* **AIM OF THE TASK**:
Collect all lines from the listing that include the string "literal".

* **EXTRACTED INFORMATION**:
-- pv_equiv track=rewrite | github.com/1984bot/simpleGematria | gematria_methods_module.py | getFullReductionGematria
-- ===== SOURCE A (Python) =====
-- def getFullReductionGematria(phrase):
--
--     total = []
--     for n in phrase:
--
--         if n == 'a':
--             total.append(1)
--
--         elif n == 'b':
--             total.append(2)
--
--         elif n == 'c':
--             total.append(3)
--
--         elif n == 'd':
--             total.append(4)
--
--         elif n == 'e':
--             total.append(5)
--
--         elif n == 'f':
--             total.append(6)
--
--         elif n == 'g':
--             total.append(7)
--
--         elif n == 'h':
--             total.append(8)
--
--         elif n == 'i':
--             total.append(9)
--
--         elif n == 'j':
--             total.append(1)
--
--         elif n == 'k':
--             total.append(2)
--
--         elif n == 'l':
--             total.append(3)
--
--         elif n == 'm':
--             total.append(4)
--
--         elif n == 'n':
--             total.append(5)
--
--         elif n == 'o':
--             total.append(6)
--
--         elif n == 'p':
--             total.append(7)
--
--         elif n == 'q':
--             total.append(8)
--
--         elif n == 'r':
--             total.append(9)
--
--         elif n == 's':
--             total.append(1)
--
--         elif n == 't':
--             total.append(2)
--
--         elif n == 'u':
--             total.append(3)
--
--         elif n == 'v':
--             total.append(4)
--
--         elif n == 'w':
--             total.append(5)
--
--         elif n == 'x':
--             total.append(6)
--
--         elif n == 'y':
--             total.append(7)
--
--         elif n == 'z':
--             total.append(8)
--
--     sumtotal = sum(total)
--
--
--
--
--
--     return_value = "Full reduction gematria: {}".format(sumtotal)
--     return return_value
-- ===== SOURCE B (Python) =====
-- def getFullReductionGematria(phrase):
--     total = sum(((ord(c) - 97) % 9) + 1 for c in phrase if 'a' <= c <= 'z')
--     return "Full reduction gematria: {}".format(total)
-- ===== Notes on version B (the rewrite author's own statement) =====
-- stated objective: simpler
-- what changed: Replaces the 26-branch elif chain building a list and summing it by a one-line generator sum using the closed form ((ord(c)-97)%9)+1 for lowercase letters.
import Mathlib
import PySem

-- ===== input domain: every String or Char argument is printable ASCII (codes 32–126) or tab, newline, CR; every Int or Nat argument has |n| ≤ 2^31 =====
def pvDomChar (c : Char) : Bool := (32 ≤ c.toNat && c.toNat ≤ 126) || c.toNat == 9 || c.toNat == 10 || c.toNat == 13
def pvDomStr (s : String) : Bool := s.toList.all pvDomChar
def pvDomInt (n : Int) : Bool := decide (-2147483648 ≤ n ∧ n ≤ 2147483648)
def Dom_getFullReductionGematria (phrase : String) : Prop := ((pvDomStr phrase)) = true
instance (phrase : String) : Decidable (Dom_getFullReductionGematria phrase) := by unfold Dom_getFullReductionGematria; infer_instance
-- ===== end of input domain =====

-- B replaces A's 26-branch elif chain (build a list of per-letter values, then sum) with a
-- single generator sum using the closed form ((ord(c)-97) % 9) + 1 for lowercase letters (objective: simpler).

-- ===== PORT A =====
-- literal port of A: fold over the characters, each elif branch appends its value to `total`,
-- then sum the list and format the result string.
def getFullReductionGematria (phrase : String) : String :=
  let total : List Int :=
    phrase.toList.foldl (fun total n =>
      if n = 'a' then total ++ [1]
      else if n = 'b' then total ++ [2]
      else if n = 'c' then total ++ [3]
      else if n = 'd' then total ++ [4]
      else if n = 'e' then total ++ [5]
      else if n = 'f' then total ++ [6]
      else if n = 'g' then total ++ [7]
      else if n = 'h' then total ++ [8]
      else if n = 'i' then total ++ [9]
      else if n = 'j' then total ++ [1]
      else if n = 'k' then total ++ [2]
      else if n = 'l' then total ++ [3]
      else if n = 'm' then total ++ [4]
      else if n = 'n' then total ++ [5]
      else if n = 'o' then total ++ [6]
      else if n = 'p' then total ++ [7]
      else if n = 'q' then total ++ [8]
      else if n = 'r' then total ++ [9]
      else if n = 's' then total ++ [1]
      else if n = 't' then total ++ [2]
      else if n = 'u' then total ++ [3]
      else if n = 'v' then total ++ [4]
      else if n = 'w' then total ++ [5]
      else if n = 'x' then total ++ [6]
      else if n = 'y' then total ++ [7]
      else if n = 'z' then total ++ [8]
      else total) []
  let sumtotal := total.sum
  "Full reduction gematria: " ++ PySem.Int.toStr sumtotal

-- ===== PORT B =====
-- literal port of B: sum of ((ord(c)-97) % 9) + 1 over the characters with 'a' <= c <= 'z'.
def getFullReductionGematria_alt (phrase : String) : String :=
  let total : Int :=
    ((phrase.toList.filter (fun c => decide ('a' ≤ c ∧ c ≤ 'z'))).map
      (fun c => PySem.Int.mod ((c.toNat : Int) - 97) 9 + 1)).sum
  "Full reduction gematria: " ++ PySem.Int.toStr total

-- ===== PRECONDITION & SPEC =====
def Spec_getFullReductionGematria (phrase : String) (out : String) : Prop := out = getFullReductionGematria_alt phrase
instance (phrase : String) (out : String) : Decidable (Spec_getFullReductionGematria phrase out) := by unfold Spec_getFullReductionGematria; infer_instance

-- ===== CLAIM (what is proved, stated in full; the proofs are below) =====
def Claim_equal_getFullReductionGematria : Prop := ∀ (phrase : String), Dom_getFullReductionGematria phrase → Spec_getFullReductionGematria phrase (getFullReductionGematria phrase)

-- ===== LEMMAS AND PROOFS =====

-- A's elif chain as a per-character list (the list the loop body appends for that character)
def pvGem (n : Char) : List Int :=
  if n = 'a' then [1] else if n = 'b' then [2] else if n = 'c' then [3]
  else if n = 'd' then [4] else if n = 'e' then [5] else if n = 'f' then [6]
  else if n = 'g' then [7] else if n = 'h' then [8] else if n = 'i' then [9]
  else if n = 'j' then [1] else if n = 'k' then [2] else if n = 'l' then [3]
  else if n = 'm' then [4] else if n = 'n' then [5] else if n = 'o' then [6]
  else if n = 'p' then [7] else if n = 'q' then [8] else if n = 'r' then [9]
  else if n = 's' then [1] else if n = 't' then [2] else if n = 'u' then [3]
  else if n = 'v' then [4] else if n = 'w' then [5] else if n = 'x' then [6]
  else if n = 'y' then [7] else if n = 'z' then [8] else []

lemma char_eq_iff_toNat (c d : Char) : c = d ↔ c.toNat = d.toNat := by
  constructor
  · intro h; rw [h]
  · intro h
    apply Char.ext
    exact UInt32.toNat_inj.mp h

lemma char_le_iff_toNat (c d : Char) : c ≤ d ↔ c.toNat ≤ d.toNat := by
  rw [Char.le_def]; exact UInt32.le_iff_toNat_le

-- per-character agreement between A's chain and B's closed form
set_option maxHeartbeats 1000000 in
lemma pvGem_sum (c : Char) :
    (pvGem c).sum =
      (if 'a' ≤ c ∧ c ≤ 'z' then PySem.Int.mod ((c.toNat : Int) - 97) 9 + 1 else 0) := by
  have h9 : (0:Int) < 9 := by norm_num
  rw [PySem.Int.mod_eq_emod_of_pos h9]
  simp only [pvGem, char_eq_iff_toNat, char_le_iff_toNat]
  simp only [show ('a').toNat = 97 from by decide, show ('b').toNat = 98 from by decide, show ('c').toNat = 99 from by decide, show ('d').toNat = 100 from by decide, show ('e').toNat = 101 from by decide, show ('f').toNat = 102 from by decide, show ('g').toNat = 103 from by decide, show ('h').toNat = 104 from by decide, show ('i').toNat = 105 from by decide, show ('j').toNat = 106 from by decide, show ('k').toNat = 107 from by decide, show ('l').toNat = 108 from by decide, show ('m').toNat = 109 from by decide, show ('n').toNat = 110 from by decide, show ('o').toNat = 111 from by decide, show ('p').toNat = 112 from by decide, show ('q').toNat = 113 from by decide, show ('r').toNat = 114 from by decide, show ('s').toNat = 115 from by decide, show ('t').toNat = 116 from by decide, show ('u').toNat = 117 from by decide, show ('v').toNat = 118 from by decide, show ('w').toNat = 119 from by decide, show ('x').toNat = 120 from by decide, show ('y').toNat = 121 from by decide, show ('z').toNat = 122 from by decide]
  generalize c.toNat = m
  by_cases h0 : m = 97
  · subst h0; decide
  rw [if_neg h0]
  by_cases h1 : m = 98
  · subst h1; decide
  rw [if_neg h1]
  by_cases h2 : m = 99
  · subst h2; decide
  rw [if_neg h2]
  by_cases h3 : m = 100
  · subst h3; decide
  rw [if_neg h3]
  by_cases h4 : m = 101
  · subst h4; decide
  rw [if_neg h4]
  by_cases h5 : m = 102
  · subst h5; decide
  rw [if_neg h5]
  by_cases h6 : m = 103
  · subst h6; decide
  rw [if_neg h6]
  by_cases h7 : m = 104
  · subst h7; decide
  rw [if_neg h7]
  by_cases h8 : m = 105
  · subst h8; decide
  rw [if_neg h8]
  by_cases h9 : m = 106
  · subst h9; decide
  rw [if_neg h9]
  by_cases h10 : m = 107
  · subst h10; decide
  rw [if_neg h10]
  by_cases h11 : m = 108
  · subst h11; decide
  rw [if_neg h11]
  by_cases h12 : m = 109
  · subst h12; decide
  rw [if_neg h12]
  by_cases h13 : m = 110
  · subst h13; decide
  rw [if_neg h13]
  by_cases h14 : m = 111
  · subst h14; decide
  rw [if_neg h14]
  by_cases h15 : m = 112
  · subst h15; decide
  rw [if_neg h15]
  by_cases h16 : m = 113
  · subst h16; decide
  rw [if_neg h16]
  by_cases h17 : m = 114
  · subst h17; decide
  rw [if_neg h17]
  by_cases h18 : m = 115
  · subst h18; decide
  rw [if_neg h18]
  by_cases h19 : m = 116
  · subst h19; decide
  rw [if_neg h19]
  by_cases h20 : m = 117
  · subst h20; decide
  rw [if_neg h20]
  by_cases h21 : m = 118
  · subst h21; decide
  rw [if_neg h21]
  by_cases h22 : m = 119
  · subst h22; decide
  rw [if_neg h22]
  by_cases h23 : m = 120
  · subst h23; decide
  rw [if_neg h23]
  by_cases h24 : m = 121
  · subst h24; decide
  rw [if_neg h24]
  by_cases h25 : m = 122
  · subst h25; decide
  rw [if_neg h25]
  rw [if_neg (by omega : ¬(97 ≤ m ∧ m ≤ 122))]
  decide

-- ===== VERDICT (by name: the statement is the Claim_ definition above) =====
set_option maxHeartbeats 2000000 in
theorem getFullReductionGematria_spec : Claim_equal_getFullReductionGematria := by
  intro phrase _
  unfold Spec_getFullReductionGematria getFullReductionGematria getFullReductionGematria_alt
  have hstep :
      phrase.toList.foldl (fun total n =>
        if n = 'a' then total ++ [1]
        else if n = 'b' then total ++ [2]
        else if n = 'c' then total ++ [3]
        else if n = 'd' then total ++ [4]
        else if n = 'e' then total ++ [5]
        else if n = 'f' then total ++ [6]
        else if n = 'g' then total ++ [7]
        else if n = 'h' then total ++ [8]
        else if n = 'i' then total ++ [9]
        else if n = 'j' then total ++ [1]
        else if n = 'k' then total ++ [2]
        else if n = 'l' then total ++ [3]
        else if n = 'm' then total ++ [4]
        else if n = 'n' then total ++ [5]
        else if n = 'o' then total ++ [6]
        else if n = 'p' then total ++ [7]
        else if n = 'q' then total ++ [8]
        else if n = 'r' then total ++ [9]
        else if n = 's' then total ++ [1]
        else if n = 't' then total ++ [2]
        else if n = 'u' then total ++ [3]
        else if n = 'v' then total ++ [4]
        else if n = 'w' then total ++ [5]
        else if n = 'x' then total ++ [6]
        else if n = 'y' then total ++ [7]
        else if n = 'z' then total ++ [8]
        else total) ([] : List Int)
      = phrase.toList.foldl (fun total n => total ++ pvGem n) [] := by
    apply PySem.List.foldl_congr_mem
    intro total n _
    simp only [pvGem]
    by_cases g0 : n = 'a'
    · subst g0; simp
    rw [if_neg g0, if_neg g0]
    by_cases g1 : n = 'b'
    · subst g1; simp
    rw [if_neg g1, if_neg g1]
    by_cases g2 : n = 'c'
    · subst g2; simp
    rw [if_neg g2, if_neg g2]
    by_cases g3 : n = 'd'
    · subst g3; simp
    rw [if_neg g3, if_neg g3]
    by_cases g4 : n = 'e'
    · subst g4; simp
    rw [if_neg g4, if_neg g4]
    by_cases g5 : n = 'f'
    · subst g5; simp
    rw [if_neg g5, if_neg g5]
    by_cases g6 : n = 'g'
    · subst g6; simp
    rw [if_neg g6, if_neg g6]
    by_cases g7 : n = 'h'
    · subst g7; simp
    rw [if_neg g7, if_neg g7]
    by_cases g8 : n = 'i'
    · subst g8; simp
    rw [if_neg g8, if_neg g8]
    by_cases g9 : n = 'j'
    · subst g9; simp
    rw [if_neg g9, if_neg g9]
    by_cases g10 : n = 'k'
    · subst g10; simp
    rw [if_neg g10, if_neg g10]
    by_cases g11 : n = 'l'
    · subst g11; simp
    rw [if_neg g11, if_neg g11]
    by_cases g12 : n = 'm'
    · subst g12; simp
    rw [if_neg g12, if_neg g12]
    by_cases g13 : n = 'n'
    · subst g13; simp
    rw [if_neg g13, if_neg g13]
    by_cases g14 : n = 'o'
    · subst g14; simp
    rw [if_neg g14, if_neg g14]
    by_cases g15 : n = 'p'
    · subst g15; simp
    rw [if_neg g15, if_neg g15]
    by_cases g16 : n = 'q'
    · subst g16; simp
    rw [if_neg g16, if_neg g16]
    by_cases g17 : n = 'r'
    · subst g17; simp
    rw [if_neg g17, if_neg g17]
    by_cases g18 : n = 's'
    · subst g18; simp
    rw [if_neg g18, if_neg g18]
    by_cases g19 : n = 't'
    · subst g19; simp
    rw [if_neg g19, if_neg g19]
    by_cases g20 : n = 'u'
    · subst g20; simp
    rw [if_neg g20, if_neg g20]
    by_cases g21 : n = 'v'
    · subst g21; simp
    rw [if_neg g21, if_neg g21]
    by_cases g22 : n = 'w'
    · subst g22; simp
    rw [if_neg g22, if_neg g22]
    by_cases g23 : n = 'x'
    · subst g23; simp
    rw [if_neg g23, if_neg g23]
    by_cases g24 : n = 'y'
    · subst g24; simp
    rw [if_neg g24, if_neg g24]
    by_cases g25 : n = 'z'
    · subst g25; simp
    rw [if_neg g25, if_neg g25]
    simp
  simp only [hstep, PySem.List.foldl_append_eq_flatMap, List.nil_append]
  congr 1
  congr 1
  induction phrase.toList with
  | nil => rfl
  | cons c cs ih =>
    simp only [List.flatMap_cons, List.filter_cons, List.sum_append]
    by_cases hc : 'a' ≤ c ∧ c ≤ 'z'
    · simp [hc, pvGem_sum, ih]
    · simp [hc, pvGem_sum, ih]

* **RESULT OF THIS TASK**:
-- literal port of A: fold over the characters, each elif branch appends its value to `total`,
-- literal port of B: sum of ((ord(c)-97) % 9) + 1 over the characters with 'a' <= c <= 'z'.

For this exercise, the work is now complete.